[Task input]
-- one step of A paints the covered cells with exactly B's fill character
theorem pv_paintStep_get (S : String) (l : List String) (q : Int × Int) (i : Nat)
    (hl : l.length = S.toList.length) (hi : i < l.length)
    (hq : (q.1 ≤ q.2 → 0 ≤ q.1 ∧ q.2 < PySem.List.len S.toList) ∧
      (q.2 < q.1 → (0 < q.1 → q.1 ≤ PySem.List.len S.toList) ∧
        (q.2 < PySem.List.len S.toList - 1 → -(PySem.List.len S.toList) ≤ q.2 + 1))) :
    (paintStep S l q)[i]? =
      if q.1 ≤ (i : Int) ∧ (i : Int) ≤ q.2
      then some (pvFill S.toList (PySem.List.len S.toList) q.1 q.2)
      else l[i]? := by
  by_cases hab' : q.1 ≤ q.2
  case neg =>
    rw [if_neg (by omega)]
    have hnil : PySem.List.pyRange q.1 (q.2 + 1) 1 = [] := PySem.List.pyRange_one_eq_nil (by omega)
    unfold paintStep
    cases hL : (if q.1 > 0 then (PySem.List.pyGet? S.toList (q.1 - 1)).map (fun c => String.mk [c]) else none) with
    | none =>
      cases hR : (if q.2 < PySem.List.len S.toList - 1 then (PySem.List.pyGet? S.toList (q.2 + 1)).map (fun c => String.mk [c]) else none) with
      | none => simp only [hL, hR, hnil, List.foldl_nil]
      | some rc => simp only [hL, hR, hnil, List.foldl_nil]
    | some lc =>
      cases hR : (if q.2 < PySem.List.len S.toList - 1 then (PySem.List.pyGet? S.toList (q.2 + 1)).map (fun c => String.mk [c]) else none) with
      | none => simp only [hL, hR, hnil, List.foldl_nil]
      | some rc => simp only [hL, hR, hnil, List.foldl_nil]
  case pos =>
  obtain ⟨h0, hbn⟩ := hq.1 hab'
  have hab : q.1 ≤ q.2 := hab'
  have hlen : PySem.List.len S.toList = (S.toList.length : Int) := PySem.List.len_eq _
  have hmem : ∀ x, x ∈ PySem.List.pyRange q.1 (q.2 + 1) 1 ↔ q.1 ≤ x ∧ x < q.2 + 1 :=
    fun x => PySem.List.mem_pyRange_one
  have hnn : ∀ j ∈ PySem.List.pyRange q.1 (q.2 + 1) 1, (0:Int) ≤ j := by
    intro j hj; have := (hmem j).mp hj; omega
  have hrange : ((i : Int) ∈ PySem.List.pyRange q.1 (q.2 + 1) 1) ↔ (q.1 ≤ (i:Int) ∧ (i:Int) ≤ q.2) := by
    rw [hmem]; omega
  unfold paintStep pvFill
  by_cases ha : q.1 > 0
  · have h1 : (0:Int) ≤ q.1 - 1 := by omega
    have h2 : q.1 - 1 < S.toList.length := by omega
    have hLv : PySem.List.pyGet? S.toList (q.1 - 1) = some (S.toList[(q.1 - 1).toNat]) :=
      PySem.List.pyGet?_eq_some_getElem _ h1 h2
    have hGD : PySem.List.pyGetD S.toList (q.1 - 1) 'C' = S.toList[(q.1 - 1).toNat] :=
      PySem.List.pyGetD_eq_getElem _ 'C' h1 h2
    by_cases hb : q.2 < PySem.List.len S.toList - 1
    · have h1' : (0:Int) ≤ q.2 + 1 := by omega
      have h2' : q.2 + 1 < (S.toList.length : Int) := by omega
      have hRv : PySem.List.pyGet? S.toList (q.2 + 1) = some (S.toList[(q.2 + 1).toNat]) :=
        PySem.List.pyGet?_eq_some_getElem _ h1' h2'
      simp only [if_pos ha, if_pos hb, hLv, hRv, Option.map_some]
      rw [pv_foldl_setD_get _ _ _ _ hi hnn, if_congr hrange rfl rfl, hGD]
    · simp only [if_pos ha, if_neg hb, hLv, Option.map_some]
      rw [pv_foldl_setD_get _ _ _ _ hi hnn, if_congr hrange rfl rfl, hGD]
  · simp only [if_neg ha]
    by_cases hb : q.2 < PySem.List.len S.toList - 1
    · have h1 : (0:Int) ≤ q.2 + 1 := by omega
      have h2 : q.2 + 1 < S.toList.length := by omega
      have hRv : PySem.List.pyGet? S.toList (q.2 + 1) = some (S.toList[(q.2 + 1).toNat]) :=
        PySem.List.pyGet?_eq_some_getElem _ h1 h2
      have hGD : PySem.List.pyGetD S.toList (q.2 + 1) 'C' = S.toList[(q.2 + 1).toNat] :=
        PySem.List.pyGetD_eq_getElem _ 'C' h1 h2
      simp only [if_pos hb, hRv, Option.map_some]
      rw [pv_foldl_setD_get _ _ _ _ hi hnn, if_congr hrange rfl rfl, hGD]
    · simp only [if_neg hb]
      rw [pv_foldl_setD_get _ _ _ _ hi hnn, if_congr hrange rfl rfl]

theorem pv_foldl_paint_length (qs : List (Int × Int)) (S : String) (l : List String) :
    (qs.foldl (paintStep S) l).length = l.length := by
  induction qs generalizing l with
  | nil => rfl
  | cons q rest ih => rw [List.foldl_cons, ih, pv_paintStep_length]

[Aim of the exercise]
In the listing above, transcribe exactly everything from the line containing "only [if_neg ha]" down to the line containing "have hGD : PySem.List.pyGetD S.toList (q.2", including both and nothing more.

[Response to this task]
  · simp only [if_neg ha]
    by_cases hb : q.2 < PySem.List.len S.toList - 1
    · have h1 : (0:Int) ≤ q.2 + 1 := by omega
      have h2 : q.2 + 1 < S.toList.length := by omega
      have hRv : PySem.List.pyGet? S.toList (q.2 + 1) = some (S.toList[(q.2 + 1).toNat]) :=
        PySem.List.pyGet?_eq_some_getElem _ h1 h2
      have hGD : PySem.List.pyGetD S.toList (q.2 + 1) 'C' = S.toList[(q.2 + 1).toNat] :=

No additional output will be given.